By a nearly two-to-one margin, voters oppose privatizing the operations of the air traffic control system by taking it from the FAA and turning it over to a private non-profit entity, according to a new poll.
A recent telephone survey conducted by Global Strategy Group of 801 registered voters nationwide between Aug. 8 and Aug. 12 found that:
- A majority (55%) oppose privatizing the ATC functions of the FAA “by taking it from the FAA and turning it over to a non-profit corporation,” while 29% support it. Opposition exceeds support across party lines (it is opposed by 62% of Democrats and 58% of independents, while among Republicans, 46% oppose it and 38% support it). Opposition is higher than support across other demographic sub-groups, including gender, age, education and region of the country. There is also essentially no difference among those who fly often (56% oppose), those who fly about once a year (55%) and those who rarely or never fly (55%).
- Generally, voters support privatizing government functions or services. When asked whether they support or oppose “privatizing government functions or services, which is defined as allowing private companies to provide services currently or traditionally done by government,” 51% support privatization generally, while only 34% oppose it. Pollsters note that this question was asked immediately ahead of the question on privatizing the ATC functions of the FAA, which means that 20% of voters said they supported privatization generally and then immediately said they opposed privatizing the FAA’s ATC functions.
- Opposition to privatization may be at least partly due to the fact that voters think the FAA does a good job managing the ATC system. Fully 67% of voters give the FAA a positive job rating overall, while only 16% say it does a not so good or poor job. When asked more specifically to rate the job the FAA does operating the nation’s air traffic control system, 80% of voters say the FAA does an excellent or good job and only 14% rate the FAA negatively.
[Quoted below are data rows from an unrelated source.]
-- pv_equiv track=rewrite | github.com/dheerosaur/leetcode-practice | python/1052.grumpy-bookstore-owner.py | maxSatisfied2
-- ===== SOURCE A (Python) =====
-- from typing import List
--
-- def maxSatisfied2(customers: List[int],
--                   grumpy: List[int], X: int) -> int:
--     def flipped(i):
--         start, end = i - X, i
--         return sum(x for x, y in
--                    zip(customers[start: end], grumpy[start: end])
--                    if y)
--     default = sum(c for i, c in enumerate(customers) if grumpy[i] == 0)
--     return max((default + flipped(i)) for i in range(X, len(grumpy) + 1))
-- ===== SOURCE B (Python) =====
-- from typing import List
--
-- def maxSatisfied2(customers: List[int],
--                   grumpy: List[int], X: int) -> int:
--     # One pass: split each minute into always-satisfied (base) or a potential
--     # gain, then slide a length-X window over the gains incrementally.
--     base = 0
--     gains = []
--     for c, g in zip(customers, grumpy):
--         if g:
--             gains.append(c)
--         else:
--             base += c
--             gains.append(0)
--     window = sum(gains[:X])
--     best = window
--     for i in range(X, len(gains)):
--         window += gains[i] - gains[i - X]
--         if window > best:
--             best = window
--     return base + best
-- ===== Notes on version B (the rewrite author's own statement) =====
-- stated objective: faster
-- what changed: A recomputes each length-X window sum from scratch with slicing plus zip (O(n*X)); B splits customers once into a base sum and a gains array and slides the window incrementally, adding the entering and subtracting the leaving element (O(n)).
-- outside the precondition, e.g. on maxSatisfied2([5], [1], -1): A returns 0, B raises IndexError; on maxSatisfied2([-5], [1, 0], 1): A returns 0, B returns -5
import Mathlib
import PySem

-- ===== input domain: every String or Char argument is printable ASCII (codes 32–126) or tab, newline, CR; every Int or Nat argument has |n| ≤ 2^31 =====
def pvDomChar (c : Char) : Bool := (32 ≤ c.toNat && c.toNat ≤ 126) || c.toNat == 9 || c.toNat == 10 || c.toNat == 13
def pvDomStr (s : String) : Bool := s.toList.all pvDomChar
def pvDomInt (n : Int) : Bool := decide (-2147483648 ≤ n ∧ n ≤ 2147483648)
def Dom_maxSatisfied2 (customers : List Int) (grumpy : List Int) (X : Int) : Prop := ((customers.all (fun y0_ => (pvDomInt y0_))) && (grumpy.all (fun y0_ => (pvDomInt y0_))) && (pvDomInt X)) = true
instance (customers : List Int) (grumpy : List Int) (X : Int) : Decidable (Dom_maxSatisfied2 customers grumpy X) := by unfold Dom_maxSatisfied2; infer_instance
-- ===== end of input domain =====

-- B: one pass splitting into base sum + gains array, then an incremental sliding window (O(n) vs A's O(n*X)).
-- ===== PORT A =====
def maxSatisfied2 (customers : List Int) (grumpy : List Int) (X : Int) : Int :=
  -- def flipped(i): sum(x for x, y in zip(customers[i-X:i], grumpy[i-X:i]) if y)
  let flipped : Int → Int := fun i =>
    let s := PySem.List.slice customers (some (i - X)) (some i)
    let t := PySem.List.slice grumpy (some (i - X)) (some i)
    ((((s.zip t).filter (fun p => p.2 ≠ 0)).map (fun p => p.1)).sum)
  -- default = sum(c for i, c in enumerate(customers) if grumpy[i] == 0)
  -- grumpy[i] via pyGet?; the none (IndexError) branch is unreachable under Pre_
  let dflt := (PySem.List.enumerate customers 0).foldl
    (fun acc p => match PySem.List.pyGet? grumpy p.1 with
                  | some g => if g = 0 then acc + p.2 else acc
                  | none => acc) 0
  -- max(default + flipped(i) for i in range(X, len(grumpy) + 1)); empty max (ValueError) excluded by Pre_
  (PySem.List.max? ((PySem.List.pyRange X ((grumpy.length : Int) + 1) 1).map
      (fun i => dflt + flipped i)) (fun x => x)).getD 0

-- ===== PORT B =====
def maxSatisfied2_alt (customers : List Int) (grumpy : List Int) (X : Int) : Int :=
  -- for c, g in zip(customers, grumpy): if g: gains.append(c) else: base += c; gains.append(0)
  let bg := (customers.zip grumpy).foldl
    (fun (s : Int × List Int) p =>
      if p.2 ≠ 0 then (s.1, s.2 ++ [p.1]) else (s.1 + p.1, s.2 ++ [(0 : Int)]))
    (0, [])
  let base := bg.1
  let gains := bg.2
  -- window = sum(gains[:X])
  let window0 := (PySem.List.slice gains none (some X)).sum
  -- for i in range(X, len(gains)): window += gains[i] - gains[i-X]; if window > best: best = window
  -- gains[i] / gains[i-X] via pyGetD; in range under Pre_
  let wb := (PySem.List.pyRange X (gains.length : Int) 1).foldl
    (fun (s : Int × Int) i =>
      let w := s.1 + PySem.List.pyGetD gains i 0 - PySem.List.pyGetD gains (i - X) 0
      (w, if w > s.2 then w else s.2))
    (window0, window0)
  base + wb.2

-- ===== PRECONDITION & SPEC =====
-- Pre_ restricts to the problem's natural domain: equally long lists and 0 <= X <= len(grumpy).
-- It excludes inputs A still returns on: negative X (A's value there is an accident of negative-slice
-- wraparound; B's sliding window raises IndexError) and customers shorter than grumpy (A's value past the
-- paired region is an accident of zip truncation; B stops at the zip). A itself raises when customers is
-- longer (IndexError) or X > len(grumpy) (ValueError on an empty max).
def Pre_maxSatisfied2 (customers : List Int) (grumpy : List Int) (X : Int) : Prop :=
  customers.length = grumpy.length ∧ 0 ≤ X ∧ X ≤ (grumpy.length : Int)
instance (customers : List Int) (grumpy : List Int) (X : Int) : Decidable (Pre_maxSatisfied2 customers grumpy X) := by unfold Pre_maxSatisfied2; infer_instance
def pvWitness_maxSatisfied2 : List Int × List Int × Int := ([1, 3, 1, 1, 7, 1], [0, 1, 0, 1, 0, 1], 3)

-- ===== PRECONDITION & SPEC (cont.) =====
def Spec_maxSatisfied2 (customers : List Int) (grumpy : List Int) (X : Int) (out : Int) : Prop := out = maxSatisfied2_alt customers grumpy X
instance (customers : List Int) (grumpy : List Int) (X : Int) (out : Int) : Decidable (Spec_maxSatisfied2 customers grumpy X out) := by unfold Spec_maxSatisfied2; infer_instance

-- ===== CLAIM (what is proved, stated in full; the proofs are below) =====
def Claim_equal_maxSatisfied2 : Prop := ∀ (customers : List Int) (grumpy : List Int) (X : Int), Dom_maxSatisfied2 customers grumpy X → Pre_maxSatisfied2 customers grumpy X → Spec_maxSatisfied2 customers grumpy X (maxSatisfied2 customers grumpy X)

-- ===== LEMMAS AND PROOFS =====
def pvGain (p : Int × Int) : Int := if p.2 ≠ 0 then p.1 else 0
def pvLose (p : Int × Int) : Int := if p.2 ≠ 0 then 0 else p.1
def pvW (G : List Int) (Xn k : Nat) : Int := ((G.drop k).take Xn).sum

lemma pv_bfold (l : List (Int × Int)) : ∀ (a : Int) (acc : List Int),
    l.foldl (fun (s : Int × List Int) p =>
      if p.2 ≠ 0 then (s.1, s.2 ++ [p.1]) else (s.1 + p.1, s.2 ++ [(0 : Int)])) (a, acc)
    = (a + (l.map pvLose).sum, acc ++ l.map pvGain) := by
  induction l with
  | nil => simp
  | cons p t ih =>
    intro a acc
    simp only [List.foldl_cons]
    by_cases h : p.2 = 0
    · simp only [h]
      rw [ih]
      simp [pvLose, pvGain, h, add_assoc]
    · simp only [if_pos h]
      rw [ih]
      simp [pvLose, pvGain, h]

lemma pv_filtsum (w : List (Int × Int)) :
    (((w.filter (fun p => p.2 ≠ 0)).map (fun p => p.1)).sum) = (w.map pvGain).sum := by
  induction w with
  | nil => simp
  | cons p t ih =>
    simp only [ne_eq, decide_not] at ih ⊢
    by_cases h : p.2 = 0 <;> simp [pvGain, h, ih]

lemma pv_zip_slice (c g : List Int) (k m : Nat) :
    ((c.drop k).take m).zip ((g.drop k).take m) = ((c.zip g).drop k).take m := by
  simp [List.zip, ← List.take_zipWith, ← List.drop_zipWith]

lemma pv_default (c : List Int) : ∀ (g pre : List Int), c.length = g.length → ∀ (acc : Int),
    (PySem.List.enumerate c (pre.length : Int)).foldl
      (fun acc p => match PySem.List.pyGet? (pre ++ g) p.1 with
                    | some v => if v = 0 then acc + p.2 else acc
                    | none => acc) acc
    = acc + ((c.zip g).map pvLose).sum := by
  induction c with
  | nil => simp [PySem.List.enumerate_nil]
  | cons x c' ih =>
    intro g pre hlen acc
    cases g with
    | nil => simp at hlen
    | cons g0 g' =>
      rw [PySem.List.enumerate_cons]
      simp only [List.foldl_cons]
      have hget : PySem.List.pyGet? (pre ++ g0 :: g') ((pre.length : Nat) : Int) = some g0 := by
        rw [PySem.List.pyGet?_natCast]
        simp
      rw [hget]
      have hre : ((pre.length : Int) + 1) = (((pre ++ [g0]).length : Nat) : Int) := by
        simp
      have happ : pre ++ g0 :: g' = (pre ++ [g0]) ++ g' := by simp
      rw [hre, happ, ih g' (pre ++ [g0]) (by simpa using hlen)]
      by_cases h : g0 = 0 <;> simp [pvLose, h, add_assoc]

lemma pv_shift (G : List Int) (Xn k : Nat) (h : k + Xn < G.length) :
    pvW G Xn k + G.getD (k + Xn) 0 - G.getD k 0 = pvW G Xn (k + 1) := by
  have hk : k < G.length := by omega
  have h1 : (G.drop k).take (Xn + 1) = (G.drop k).take Xn ++ [G.getD (k + Xn) 0] := by
    rw [List.take_add_one]
    congr 1
    rw [List.getElem?_drop]
    rw [List.getElem?_eq_getElem h, List.getD_eq_getElem G 0 h]
    rfl
  have h2 : (G.drop k).take (Xn + 1) = G.getD k 0 :: (G.drop (k + 1)).take Xn := by
    rw [List.getD_eq_getElem G 0 hk, ← List.getElem_cons_drop hk]
    rfl
  have := congrArg List.sum (h1.symm.trans h2)
  simp only [List.sum_append, List.sum_cons, List.sum_nil] at this
  unfold pvW
  linarith [this]

lemma pv_max_add (d : Int) (l : List Int) : ∀ (a : Int),
    (l.map (fun x => d + x)).foldl max (d + a) = d + l.foldl max a := by
  induction l with
  | nil => simp
  | cons x t ih =>
    intro a
    rw [List.map_cons, List.foldl_cons, List.foldl_cons, max_add_add_left]
    exact ih (max a x)

lemma pv_loop (G : List Int) (Xn : Nat) (X : Int) (hX : X = (Xn : Int)) :
    ∀ (t j : Nat), Xn ≤ j → j + t ≤ G.length → ∀ (b : Int),
    ((List.range t).map (fun k => ((j + k : Nat) : Int))).foldl
      (fun (s : Int × Int) i =>
        let w := s.1 + PySem.List.pyGetD G i 0 - PySem.List.pyGetD G (i - X) 0
        (w, if w > s.2 then w else s.2)) (pvW G Xn (j - Xn), b)
    = (pvW G Xn (j + t - Xn), ((List.range t).map (fun k => pvW G Xn (j + k + 1 - Xn))).foldl max b) := by
  intro t
  induction t with
  | zero => intro j h1 h2 b; simp
  | succ t ih =>
    intro j h1 h2 b
    rw [List.range_succ]
    simp only [List.map_append, List.map_cons, List.map_nil, List.foldl_append]
    rw [ih j h1 (by omega) b]
    simp only [List.foldl_cons, List.foldl_nil]
    have hi1 : PySem.List.pyGetD G ((j + t : Nat) : Int) 0 = G.getD (j + t) 0 :=
      PySem.List.pyGetD_natCast ..
    have hcast : ((j + t : Nat) : Int) - X = ((j + t - Xn : Nat) : Int) := by
      rw [hX]; push_cast [Nat.cast_sub (by omega : Xn ≤ j + t)]; ring
    have hi2 : PySem.List.pyGetD G (((j + t : Nat) : Int) - X) 0 = G.getD (j + t - Xn) 0 := by
      rw [hcast]; exact PySem.List.pyGetD_natCast ..
    have hsh : pvW G Xn (j + t - Xn) + G.getD (j + t) 0 - G.getD (j + t - Xn) 0
        = pvW G Xn (j + t + 1 - Xn) := by
      have := pv_shift G Xn (j + t - Xn) (by omega)
      have he : j + t - Xn + Xn = j + t := by omega
      rw [he] at this
      have he2 : j + t - Xn + 1 = j + t + 1 - Xn := by omega
      rw [he2] at this
      exact this
    simp only [hi1, hi2, hsh]
    have hidx : j + (t + 1) - Xn = j + t + 1 - Xn := by omega
    rw [hidx]
    refine Prod.ext rfl ?_
    simp only []
    rw [max_def]
    split_ifs <;> omega

-- ===== VERDICT (by name: the statement is the Claim_ definition above) =====
theorem maxSatisfied2_spec : Claim_equal_maxSatisfied2 := by
  intro customers grumpy X hdom hpre
  obtain ⟨hlen, hX0, hXle⟩ := hpre
  unfold Spec_maxSatisfied2
  have hX : X = (X.toNat : Int) := (Int.toNat_of_nonneg hX0).symm
  set Xn := X.toNat with hXndef
  set n := grumpy.length with hn
  set l := customers.zip grumpy with hldef
  set G := l.map pvGain with hGdef
  set base := (l.map pvLose).sum with hbase
  have hXnn : Xn ≤ n := by
    have := hXle; rw [hX] at this; exact_mod_cast this
  have hGlen : G.length = n := by
    rw [hGdef, List.length_map, hldef, List.length_zip, hlen]; omega
  set M := ((List.range (n - Xn)).map (fun k => pvW G Xn (k + 1))).foldl max (pvW G Xn 0) with hM
  have hB : maxSatisfied2_alt customers grumpy X = base + M := by
    simp only [maxSatisfied2_alt]
    rw [pv_bfold]
    simp only [List.nil_append]
    rw [PySem.List.slice_to _ hX0]
    have hw0 : (List.take X.toNat (l.map pvGain)).sum = pvW G Xn 0 := by
      simp [pvW, hGdef, hXndef]
    rw [hw0]
    have hlist : PySem.List.pyRange X (((l.map pvGain).length : Nat) : Int) 1
        = (List.range (n - Xn)).map (fun k => ((Xn + k : Nat) : Int)) := by
      rw [PySem.List.pyRange_one]
      have h1 : ((((l.map pvGain)).length : Int) - X).toNat = n - Xn := by
        rw [hX]; rw [← hGdef, hGlen]; omega
      rw [h1]
      apply List.map_congr_left
      intro k _
      rw [hX]; push_cast; ring
    rw [hlist, ← hGdef]
    have h0 : pvW G Xn 0 = pvW G Xn (Xn - Xn) := by rw [Nat.sub_self]
    rw [h0]
    rw [pv_loop G Xn X hX (n - Xn) Xn le_rfl (by omega) (pvW G Xn (Xn - Xn))]
    have hidx : ∀ k : Nat, Xn + k + 1 - Xn = k + 1 := by omega
    simp only [hidx, Nat.sub_self]
    rw [← hldef, ← hbase, ← hM]
    ring
  have hA : maxSatisfied2 customers grumpy X = base + M := by
    simp only [maxSatisfied2]
    have hd : (PySem.List.enumerate customers 0).foldl
        (fun acc p => match PySem.List.pyGet? grumpy p.1 with
                      | some v => if v = 0 then acc + p.2 else acc
                      | none => acc) 0 = base := by
      have := pv_default customers grumpy [] hlen 0
      simpa [hbase, hldef] using this
    have hlist : PySem.List.pyRange X ((grumpy.length : Int) + 1)
        = (List.range ((n - Xn) + 1)).map (fun k : Nat => X + (k : Int)) := by
      rw [PySem.List.pyRange_one]
      have h1 : ((grumpy.length : Int) + 1 - X).toNat = (n - Xn) + 1 := by
        rw [hX, ← hn]; omega
      rw [h1]
    have key : ∀ (L : List Int),
        L = (List.range ((n - Xn) + 1)).map (fun k => base + pvW G Xn k) →
        (PySem.List.max? L (fun y => y)).getD 0 = base + M := by
      intro L hL
      subst hL
      rw [List.range_succ_eq_map, List.map_cons, List.map_map, PySem.List.max?_id_cons]
      simp only [Option.getD_some]
      have hcomp : ((fun k => base + pvW G Xn k) ∘ Nat.succ) = fun k => base + pvW G Xn (k + 1) := by
        funext k; rfl
      rw [hcomp]
      have hmm : (List.range (n - Xn)).map (fun k => base + pvW G Xn (k + 1))
          = ((List.range (n - Xn)).map (fun k => pvW G Xn (k + 1))).map (fun x => base + x) := by
        rw [List.map_map]; rfl
      rw [hmm, pv_max_add, hM]
    rw [hlist, List.map_map]
    apply key
    apply List.map_congr_left
    intro k _
    simp only [Function.comp_apply]
    rw [hd]
    congr 1
    have ha : X + (k : Int) - X = ((k : Nat) : Int) := by ring
    have hb : X + (k : Int) = ((Xn + k : Nat) : Int) := by rw [hX]; push_cast; ring
    rw [ha, hb, PySem.List.slice_natCast, PySem.List.slice_natCast]
    have hsub : Xn + k - k = Xn := by omega
    rw [hsub, pv_zip_slice, pv_filtsum]
    simp [pvW, hGdef, hldef]
  rw [hA, hB]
“Voters are very clearly expressing an “if-it-ain’t-broke” attitude about the FAA and privatization, officials with the polling company concluded.
A private entity will run the NAS for profit. Since the airlines have very large budgets and we have very small ones, I think it unlikely that a profit-seeking entity will serve the GA constituency any better than the current bureaucracy. The outcome is too much in question and the downside too great for privatization to be an attractive option.
Mr. Vancina, NOT SO, …it is not true that a “split out” ANSP from FAA would necessarily be “for profit”. In fact, the most serious discussions, and models suggested to date for the US, would be either as a NON-PROFIT, or as a quasi-governmental organization, but with serious USER input and oversight.
If it turned out as lousy as FSS who wants it?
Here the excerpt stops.